VARIABLE SELECTION IN FUNCTIONAL DATA CLASSIFICATION: A MAXIMA-HUNTING PROPOSAL

Variable selection is considered in the setting of supervised binary classification with functional data {X(t), t ∈ [0, 1]}. By "variable selection" we mean any dimension-reduction method that leads to the replacement of the whole trajectory {X(t), t ∈ [0, 1]}, with a low-dimensional vector (X(t₁),...,X(td)) still keeping a similar classification error. Our proposal for variable selection is based on the idea of selecting the local maxima (t₁,..., td) of the function ${\mathrm{V}}_{\mathrm{x}}^{2}\left(\mathrm{t}\right) = {\mathrm{V}}^{2}\left(\mathrm{X}\left(\mathrm{t}\right), \mathrm{Y}\right)$, where V denotes the "distance covariance" association measure for random variables due to Székely, Rizzo, and Bakirov (2007).
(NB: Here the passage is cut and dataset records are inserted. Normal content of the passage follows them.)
-- pv_equiv track=rewrite | github.com/z3r0privacy/AdventOfCode2024 | day06.py | get_new_pos
-- ===== SOURCE A (Python) =====
-- def turn_right(curr_dir:tuple[int,int]) -> tuple[int,int]:
--     if curr_dir == (0, -1): return (1,0)
--     if curr_dir == (1, 0): return (0, 1)
--     if curr_dir == (0, 1): return (-1, 0)
--     if curr_dir == (-1, 0): return (0, -1)
--     raise ValueError()
--
-- def get_new_pos(map:list[list[chr]], curr_pos:tuple[int,int], curr_dir:tuple[int, int]) -> tuple[tuple[int, int],tuple[int, int]]:
--     new_pos = (curr_pos[0]+curr_dir[0], curr_pos[1]+curr_dir[1])
--     if new_pos[1] < 0 or new_pos[1] >= len(map) or new_pos[0] < 0 or new_pos[0] >= len(map[new_pos[1]]):
--         return None, None
--     if map[new_pos[1]][new_pos[0]] == "#":
--         new_dir = turn_right(curr_dir)
--         return get_new_pos(map, curr_pos, new_dir)
--     return new_pos, curr_dir
-- ===== SOURCE B (Python) =====
-- def rot(d):
--     return (-d[1], d[0])
--
-- def get_new_pos(map, curr_pos, curr_dir):
--     dirs = [curr_dir, rot(curr_dir), rot(rot(curr_dir)), rot(rot(rot(curr_dir)))]
--     def blocked(d):
--         ny = curr_pos[1] + d[1]
--         nx = curr_pos[0] + d[0]
--         return 0 <= ny < len(map) and 0 <= nx < len(map[ny]) and map[ny][nx] == "#"
--     d = next(dd for dd in dirs if not blocked(dd))
--     nx, ny = curr_pos[0] + d[0], curr_pos[1] + d[1]
--     if ny < 0 or ny >= len(map) or nx < 0 or nx >= len(map[ny]):
--         return None, None
--     return (nx, ny), d
-- ===== Notes on version B (the rewrite author's own statement) =====
-- stated objective: alternative
-- what changed: Replaces A's recursion through turn_right's if-chain by precomputing the four right-rotations with the closed formula (x,y)->(-y,x) and selecting the first candidate direction whose target cell is not '#', then doing a single bounds check.
import Mathlib
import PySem

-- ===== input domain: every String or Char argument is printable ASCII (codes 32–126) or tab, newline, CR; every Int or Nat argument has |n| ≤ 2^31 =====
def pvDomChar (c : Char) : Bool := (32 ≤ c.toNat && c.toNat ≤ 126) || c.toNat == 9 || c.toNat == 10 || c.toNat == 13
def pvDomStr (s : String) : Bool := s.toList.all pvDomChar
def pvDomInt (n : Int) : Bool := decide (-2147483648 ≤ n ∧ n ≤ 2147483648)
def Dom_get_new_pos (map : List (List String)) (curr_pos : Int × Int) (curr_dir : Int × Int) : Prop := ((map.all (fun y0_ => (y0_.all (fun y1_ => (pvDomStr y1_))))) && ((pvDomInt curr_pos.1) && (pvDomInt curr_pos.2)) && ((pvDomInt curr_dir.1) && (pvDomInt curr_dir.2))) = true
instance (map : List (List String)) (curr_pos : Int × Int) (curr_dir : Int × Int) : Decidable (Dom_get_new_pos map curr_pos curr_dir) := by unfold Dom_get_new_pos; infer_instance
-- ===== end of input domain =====

-- B replaces A's recursion + turn_right if-chain by a first-match over the four
-- precomputed right-rotations (alternative decomposition, same cost).
-- Equivalence is about the return value on Pre_ (where A returns normally).

-- ===== PORT A =====
-- literal if-chain of A's turn_right; `none` = ValueError
def turn_right (curr_dir : Int × Int) : Option (Int × Int) :=
  if curr_dir = ((0 : Int), (-1 : Int)) then some (1, 0)
  else if curr_dir = ((1 : Int), (0 : Int)) then some (0, 1)
  else if curr_dir = ((0 : Int), (1 : Int)) then some (-1, 0)
  else if curr_dir = ((-1 : Int), (0 : Int)) then some (0, -1)
  else none

-- fuel only makes A's unbounded recursion total; inside Pre_ it never runs out
-- (the recursion visits at most the 4 distinct directions). (none, none) on
-- fuel exhaustion / ValueError happens only outside Pre_.
def get_new_pos_fuel : Nat → List (List String) → Int × Int → Int × Int → (Option (Int × Int)) × (Option (Int × Int))
  | 0, _, _, _ => (none, none)
  | n + 1, map, curr_pos, curr_dir =>
    let new_pos : Int × Int := (curr_pos.1 + curr_dir.1, curr_pos.2 + curr_dir.2)
    if new_pos.2 < 0 ∨ (map.length : Int) ≤ new_pos.2 ∨ new_pos.1 < 0 ∨
        ((map.getD new_pos.2.toNat []).length : Int) ≤ new_pos.1 then (none, none)
    else if (map.getD new_pos.2.toNat []).getD new_pos.1.toNat "" = "#" then
      match turn_right curr_dir with
      | some new_dir => get_new_pos_fuel n map curr_pos new_dir
      | none => (none, none)
    else (some new_pos, some curr_dir)

def get_new_pos (map : List (List String)) (curr_pos : Int × Int) (curr_dir : Int × Int) : (Option (Int × Int)) × (Option (Int × Int)) :=
  get_new_pos_fuel 4 map curr_pos curr_dir

-- ===== PORT B =====
def rot (d : Int × Int) : Int × Int := (-d.2, d.1)

def blockedB (map : List (List String)) (curr_pos : Int × Int) (d : Int × Int) : Bool :=
  let ny := curr_pos.2 + d.2
  let nx := curr_pos.1 + d.1
  decide (0 ≤ ny) && decide (ny < (map.length : Int)) && decide (0 ≤ nx) &&
    decide (nx < ((map.getD ny.toNat []).length : Int)) &&
    decide ((map.getD ny.toNat []).getD nx.toNat "" = "#")

-- `none` from find? = Source B's StopIteration (all four candidates blocked); outside Pre_
def get_new_pos_alt (map : List (List String)) (curr_pos : Int × Int) (curr_dir : Int × Int) : (Option (Int × Int)) × (Option (Int × Int)) :=
  let dirs := [curr_dir, rot curr_dir, rot (rot curr_dir), rot (rot (rot curr_dir))]
  match dirs.find? (fun dd => !blockedB map curr_pos dd) with
  | none => (none, none)
  | some d =>
    let nx := curr_pos.1 + d.1
    let ny := curr_pos.2 + d.2
    if ny < 0 ∨ (map.length : Int) ≤ ny ∨ nx < 0 ∨
        ((map.getD ny.toNat []).length : Int) ≤ nx then (none, none)
    else (some (nx, ny), some d)

-- ===== PRECONDITION & SPEC =====
-- Pre_ excludes exactly the inputs on which A does not return a value: the step cell
-- is '#' and curr_dir is not one of the four unit directions (ValueError), or all four
-- rotations are blocked by '#' (unbounded recursion / RecursionError).
def Pre_get_new_pos (map : List (List String)) (curr_pos : Int × Int) (curr_dir : Int × Int) : Prop :=
  blockedB map curr_pos curr_dir = false ∨
  ((curr_dir = ((0 : Int), (-1 : Int)) ∨ curr_dir = ((1 : Int), (0 : Int)) ∨
    curr_dir = ((0 : Int), (1 : Int)) ∨ curr_dir = ((-1 : Int), (0 : Int))) ∧
   ¬(blockedB map curr_pos curr_dir = true ∧ blockedB map curr_pos (rot curr_dir) = true ∧
     blockedB map curr_pos (rot (rot curr_dir)) = true ∧
     blockedB map curr_pos (rot (rot (rot curr_dir))) = true))
instance (map : List (List String)) (curr_pos : Int × Int) (curr_dir : Int × Int) : Decidable (Pre_get_new_pos map curr_pos curr_dir) := by unfold Pre_get_new_pos; infer_instance

def pvWitness_get_new_pos : List (List String) × (Int × Int) × (Int × Int) :=
  ([[".", "."], [".", "#"]], (0, 0), (1, 0))

def Spec_get_new_pos (map : List (List String)) (curr_pos : Int × Int) (curr_dir : Int × Int) (out : (Option (Int × Int)) × (Option (Int × Int))) : Prop := out = get_new_pos_alt map curr_pos curr_dir
instance (map : List (List String)) (curr_pos : Int × Int) (curr_dir : Int × Int) (out : (Option (Int × Int)) × (Option (Int × Int))) : Decidable (Spec_get_new_pos map curr_pos curr_dir out) := by unfold Spec_get_new_pos; infer_instance

-- ===== CLAIM (what is proved, stated in full; the proofs are below) =====
def Claim_equal_get_new_pos : Prop := ∀ (map : List (List String)) (curr_pos : Int × Int) (curr_dir : Int × Int), Dom_get_new_pos map curr_pos curr_dir → Pre_get_new_pos map curr_pos curr_dir → Spec_get_new_pos map curr_pos curr_dir (get_new_pos map curr_pos curr_dir)

-- ===== LEMMAS AND PROOFS =====

-- the common "finish" step both programs take at the first unblocked direction
def finish (map : List (List String)) (curr_pos : Int × Int) (d : Int × Int) : (Option (Int × Int)) × (Option (Int × Int)) :=
  if curr_pos.2 + d.2 < 0 ∨ (map.length : Int) ≤ curr_pos.2 + d.2 ∨ curr_pos.1 + d.1 < 0 ∨
      ((map.getD (curr_pos.2 + d.2).toNat []).length : Int) ≤ curr_pos.1 + d.1 then (none, none)
  else (some (curr_pos.1 + d.1, curr_pos.2 + d.2), some d)

lemma fuel_notblocked (n : Nat) (map : List (List String)) (p d : Int × Int)
    (h : blockedB map p d = false) :
    get_new_pos_fuel (n + 1) map p d = finish map p d := by
  simp only [get_new_pos_fuel, finish]
  split_ifs with hoob hcell
  · rfl
  · exfalso
    simp only [blockedB, Bool.and_eq_false_iff, decide_eq_false_iff_not, not_lt, not_le] at h
    push Not at hoob
    rcases h with ((((h | h) | h) | h) | h)
    · omega
    · omega
    · omega
    · omega
    · exact h hcell
  · rfl

lemma fuel_blocked (n : Nat) (map : List (List String)) (p d nd : Int × Int)
    (h : blockedB map p d = true) (htr : turn_right d = some nd) :
    get_new_pos_fuel (n + 1) map p d = get_new_pos_fuel n map p nd := by
  simp only [blockedB, Bool.and_eq_true, decide_eq_true_eq] at h
  obtain ⟨⟨⟨⟨h1, h2⟩, h3⟩, h4⟩, h5⟩ := h
  simp only [get_new_pos_fuel]
  rw [if_neg (by omega), if_pos h5, htr]

lemma turn_right_rot (d : Int × Int)
    (h : d = ((0 : Int), (-1 : Int)) ∨ d = ((1 : Int), (0 : Int)) ∨ d = ((0 : Int), (1 : Int)) ∨ d = ((-1 : Int), (0 : Int))) :
    turn_right d = some (rot d) := by
  rcases h with h | h | h | h <;> subst h <;> decide

lemma rot_valid (d : Int × Int)
    (h : d = ((0 : Int), (-1 : Int)) ∨ d = ((1 : Int), (0 : Int)) ∨ d = ((0 : Int), (1 : Int)) ∨ d = ((-1 : Int), (0 : Int))) :
    rot d = ((0 : Int), (-1 : Int)) ∨ rot d = ((1 : Int), (0 : Int)) ∨ rot d = ((0 : Int), (1 : Int)) ∨ rot d = ((-1 : Int), (0 : Int)) := by
  rcases h with h | h | h | h <;> subst h <;> decide

lemma alt_finish (map : List (List String)) (p d : Int × Int) (dd : Int × Int)
    (h : ([d, rot d, rot (rot d), rot (rot (rot d))].find? (fun x => !blockedB map p x)) = some dd) :
    get_new_pos_alt map p d = finish map p dd := by
  simp only [get_new_pos_alt, h, finish]

-- ===== VERDICT (by name: the statement is the Claim_ definition above) =====
theorem get_new_pos_spec : Claim_equal_get_new_pos := by
  intro map p d _ hpre
  unfold Spec_get_new_pos
  unfold get_new_pos
  by_cases h0 : blockedB map p d = true
  · rcases hpre with h | ⟨hv, hnall⟩
    · rw [h] at h0; exact (Bool.false_ne_true h0).elim
    · have htr0 := turn_right_rot d hv
      have hv1 := rot_valid d hv
      rw [fuel_blocked 3 map p d (rot d) h0 htr0]
      by_cases h1 : blockedB map p (rot d) = true
      · have htr1 := turn_right_rot _ hv1
        have hv2 := rot_valid _ hv1
        rw [fuel_blocked 2 map p (rot d) _ h1 htr1]
        by_cases h2 : blockedB map p (rot (rot d)) = true
        · have htr2 := turn_right_rot _ hv2
          rw [fuel_blocked 1 map p (rot (rot d)) _ h2 htr2]
          have h3 : blockedB map p (rot (rot (rot d))) = false := by
            cases hb : blockedB map p (rot (rot (rot d)))
            · rfl
            · exact absurd ⟨h0, h1, h2, hb⟩ hnall
          rw [fuel_notblocked 0 map p _ h3]
          exact (alt_finish map p d _ (by simp [List.find?, h0, h1, h2, h3])).symm
        · replace h2 : blockedB map p (rot (rot d)) = false := by
            cases hb : blockedB map p (rot (rot d)); rfl; exact absurd hb h2
          rw [fuel_notblocked 1 map p _ h2]
          exact (alt_finish map p d _ (by simp [List.find?, h0, h1, h2])).symm
      · replace h1 : blockedB map p (rot d) = false := by
          cases hb : blockedB map p (rot d); rfl; exact absurd hb h1
        rw [fuel_notblocked 2 map p _ h1]
        exact (alt_finish map p d _ (by simp [List.find?, h0, h1])).symm
  · replace h0 : blockedB map p d = false := by
      cases hb : blockedB map p d; rfl; exact absurd hb h0
    rw [fuel_notblocked 3 map p d h0]
    exact (alt_finish map p d _ (by simp [List.find?, h0])).symm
This method provides a simple natural way to deal with the relevance vs. redundancy trade-off which typically appears in variable selection. A result of consistent estimation for the maxima of ${\mathrm{V}}_{\mathrm{x}}^{2}$ is shown. We also show different models for the underlying process X(t) under which the relevant information is concentrated on the maxima of ${\mathrm{V}}_{\mathrm{x}}^{2}$. An extensive empirical study is presented, including about 400 simulated models and data examples aimed at comparing our variable selection method with other standard proposals for dimension reduction.